3. Feasibility and longevity, which relate to potential hazards threatening equipment and accessibility as well as to terrain deformation, particularly in a rock glacier. The central questions are: For how long will a site yield representative data and over what period of time can borehole operation be guaranteed? What are the risks and what is the necessary commitment in terms of resources, including for maintenance? The commitment of the stakeholders is fundamental for long-term financial support. The possibility of complete permafrost thaw occurring during monitoring and its implications should also be considered.
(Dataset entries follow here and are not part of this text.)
-- pv_equiv track=rewrite | github.com/JustChaos10/Rasa-Alizha-Chatbot | plugins/adaptive_card_tool.py | _get_image_by_purpose
-- ===== SOURCE A (Python) =====
-- from typing import Any, Dict, List, Optional, Tuple
--
-- def _get_image_by_purpose(
--
--     images: List[Dict[str, str]],
-- ) -> Tuple[List[Dict[str, str]], List[Dict[str, str]], List[Dict[str, str]]]:
--     """Categorize images by purpose."""
--     heroes = [img for img in images if img.get("purpose") == "hero"]
--     content = [img for img in images if img.get("purpose") == "content"]
--     icons = [img for img in images if img.get("purpose") == "icon"]
--     if not heroes and not content and not icons and images:
--         heroes = images[:2]
--         content = images[2:6]
--         icons = images[6:]
--     return heroes, content, icons
-- ===== SOURCE B (Python) =====
-- def _get_image_by_purpose(images):
--     heroes, content, icons = [], [], []
--     for img in images:
--         p = img.get("purpose")
--         if p == "hero":
--             heroes.append(img)
--         elif p == "content":
--             content.append(img)
--         elif p == "icon":
--             icons.append(img)
--     if not (heroes or content or icons) and images:
--         return images[:2], images[2:6], images[6:]
--     return heroes, content, icons
-- ===== Notes on version B (the rewrite author's own statement) =====
-- stated objective: alternative
-- what changed: Replaces A's three separate filter passes over images with a single loop that dispatches each image into one of three accumulator lists via an if/elif chain; the fallback split is unchanged.
import Mathlib
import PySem

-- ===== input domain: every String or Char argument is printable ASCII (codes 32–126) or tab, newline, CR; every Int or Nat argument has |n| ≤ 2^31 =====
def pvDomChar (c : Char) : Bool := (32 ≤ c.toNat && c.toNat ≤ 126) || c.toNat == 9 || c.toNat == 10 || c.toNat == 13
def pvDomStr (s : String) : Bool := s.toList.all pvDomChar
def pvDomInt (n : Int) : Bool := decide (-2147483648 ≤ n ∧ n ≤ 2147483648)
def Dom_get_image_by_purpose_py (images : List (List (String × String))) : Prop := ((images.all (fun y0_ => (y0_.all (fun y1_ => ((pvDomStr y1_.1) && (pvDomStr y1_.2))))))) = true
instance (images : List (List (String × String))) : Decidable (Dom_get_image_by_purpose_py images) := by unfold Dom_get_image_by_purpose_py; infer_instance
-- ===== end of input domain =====

-- B makes a single dispatching pass with three accumulator lists instead of A's three filter passes; same return value.
-- ===== PORT A =====
-- A: three list comprehensions filtering by purpose, then a fallback slicing.
def get_image_by_purpose_py (images : List (List (String × String))) : (List (List (String × String))) × (List (List (String × String))) × (List (List (String × String))) :=
  let heroes := images.filter (fun img => (PySem.Dict.mk img).get? "purpose" == some "hero")
  let content := images.filter (fun img => (PySem.Dict.mk img).get? "purpose" == some "content")
  let icons := images.filter (fun img => (PySem.Dict.mk img).get? "purpose" == some "icon")
  if heroes.isEmpty && content.isEmpty && icons.isEmpty && !images.isEmpty then
    (PySem.List.slice images none (some 2), PySem.List.slice images (some 2) (some 6), PySem.List.slice images (some 6) none)
  else
    (heroes, content, icons)

-- ===== PORT B =====
-- B: one loop over images appending each to heroes/content/icons by an if/elif chain on its purpose.
def pvDispatchStep (acc : (List (List (String × String))) × (List (List (String × String))) × (List (List (String × String)))) (img : List (String × String)) : (List (List (String × String))) × (List (List (String × String))) × (List (List (String × String))) :=
  let p := (PySem.Dict.mk img).get? "purpose"
  if p == some "hero" then (acc.1 ++ [img], acc.2.1, acc.2.2)
  else if p == some "content" then (acc.1, acc.2.1 ++ [img], acc.2.2)
  else if p == some "icon" then (acc.1, acc.2.1, acc.2.2 ++ [img])
  else acc

def get_image_by_purpose_py_alt (images : List (List (String × String))) : (List (List (String × String))) × (List (List (String × String))) × (List (List (String × String))) :=
  let acc := images.foldl pvDispatchStep ([], [], [])
  if !(!acc.1.isEmpty || !acc.2.1.isEmpty || !acc.2.2.isEmpty) && !images.isEmpty then
    (PySem.List.slice images none (some 2), PySem.List.slice images (some 2) (some 6), PySem.List.slice images (some 6) none)
  else
    acc

-- ===== PRECONDITION & SPEC =====
def Spec_get_image_by_purpose_py (images : List (List (String × String))) (out : (List (List (String × String))) × (List (List (String × String))) × (List (List (String × String)))) : Prop := out = get_image_by_purpose_py_alt images
instance (images : List (List (String × String))) (out : (List (List (String × String))) × (List (List (String × String))) × (List (List (String × String)))) : Decidable (Spec_get_image_by_purpose_py images out) := by unfold Spec_get_image_by_purpose_py; infer_instance

-- ===== CLAIM (what is proved, stated in full; the proofs are below) =====
def Claim_equal_get_image_by_purpose_py : Prop := ∀ (images : List (List (String × String))), Dom_get_image_by_purpose_py images → Spec_get_image_by_purpose_py images (get_image_by_purpose_py images)

-- ===== LEMMAS AND PROOFS =====
-- The single dispatch pass accumulates exactly the three filters.
theorem foldl_dispatch (l : List (List (String × String))) (acc : (List (List (String × String))) × (List (List (String × String))) × (List (List (String × String)))) :
    l.foldl pvDispatchStep acc
      = (acc.1 ++ l.filter (fun img => (PySem.Dict.mk img).get? "purpose" == some "hero"),
         acc.2.1 ++ l.filter (fun img => (PySem.Dict.mk img).get? "purpose" == some "content"),
         acc.2.2 ++ l.filter (fun img => (PySem.Dict.mk img).get? "purpose" == some "icon")) := by
  induction l generalizing acc with
  | nil => simp
  | cons x xs ih =>
    simp only [List.foldl_cons, List.filter_cons, ih]
    unfold pvDispatchStep
    by_cases h1 : (PySem.Dict.mk x).get? "purpose" == some "hero"
    · have he : (PySem.Dict.mk x).get? "purpose" = some "hero" := by simpa using h1
      simp [h1, he]
    · by_cases h2 : (PySem.Dict.mk x).get? "purpose" == some "content"
      · simp_all
      · by_cases h3 : (PySem.Dict.mk x).get? "purpose" == some "icon"
        · simp_all
        · simp_all

-- ===== VERDICT (by name: the statement is the Claim_ definition above) =====
theorem get_image_by_purpose_py_spec : Claim_equal_get_image_by_purpose_py := by
  intro images _
  unfold Spec_get_image_by_purpose_py
  simp only [get_image_by_purpose_py, get_image_by_purpose_py_alt, foldl_dispatch, List.nil_append]
  by_cases h : (images.filter (fun img => (PySem.Dict.mk img).get? "purpose" == some "hero")).isEmpty
      && (images.filter (fun img => (PySem.Dict.mk img).get? "purpose" == some "content")).isEmpty
      && (images.filter (fun img => (PySem.Dict.mk img).get? "purpose" == some "icon")).isEmpty
      && !images.isEmpty
  · simp_all
  · simp_all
An assessment of the permafrost conditions at a potential borehole site is essential to verify that the site is suitable and to define the drilling position and procedure as well as instrumentation details. This includes a reasonable estimation of the active layer thickness, depth of the permafrost base, range of permafrost temperatures, ground ice content and potential warming and deformation rates. The variability of surface and subsurface characteristics in the inhomogeneous mountain terrain must be considered: the selected drilling location should represent the general character of the site regarding slope angle, surface cover, snow distribution, bedrock fracturing, or hydrological conditions (point 2 above). For rock glacier sites, the maximum acceptable range of annual horizontal deformation needs to be assessed (point 3 above). The permafrost assessment should be based on available data from the site of interest or nearby locations (e.g., permafrost distribution maps, geomorphological and geological maps, meteorological data, ground temperatures, geophysical surveys, ground characteristics, geology, or geodetic surveys and digital image analysis of slope deformation). Additional surveys may have to be performed. Modeling studies are also helpful in predicting three-dimensional or future temperature fields. We compile an overview of available methods in Supplementary Material 1, while details are described in the scientific literature.

3.2 Network Strategy

Permafrost observation sites are often distributed unevenly from a geographical perspective and biased toward more accessible locations or pre-existing research sites (Hock et al., 2019). A regional or national permafrost monitoring network aims to observe the most relevant types of sites with respect to permafrost evolution in its country. The selection of a borehole site to be included in a permafrost monitoring network should therefore consider how well different regions, topographic settings and permafrost types are represented and where gaps exist. In addition to a general warming trend, the change patterns observed over more than a decade are consistent for different permafrost regions (Romanovsky et al., 2010; Biskaborn et al., 2019; Hock et al., 2019; Noetzli et al., 2019; PERMOS, 2019; Etzelmueller et al., 2020). They depend on three main characteristics:

(1) temperature range: the lower the permafrost temperatures, the higher the warming rates,

(2) ground ice content: temperatures of ice-rich permafrost just below 0°C hardly increase because the available energy is used to melt ground ice (latent heat effect), and

(3) duration of the snow cover: changes in the snow regime can accelerate or interrupt warming trends and decisively influence the subsurface thermal regime.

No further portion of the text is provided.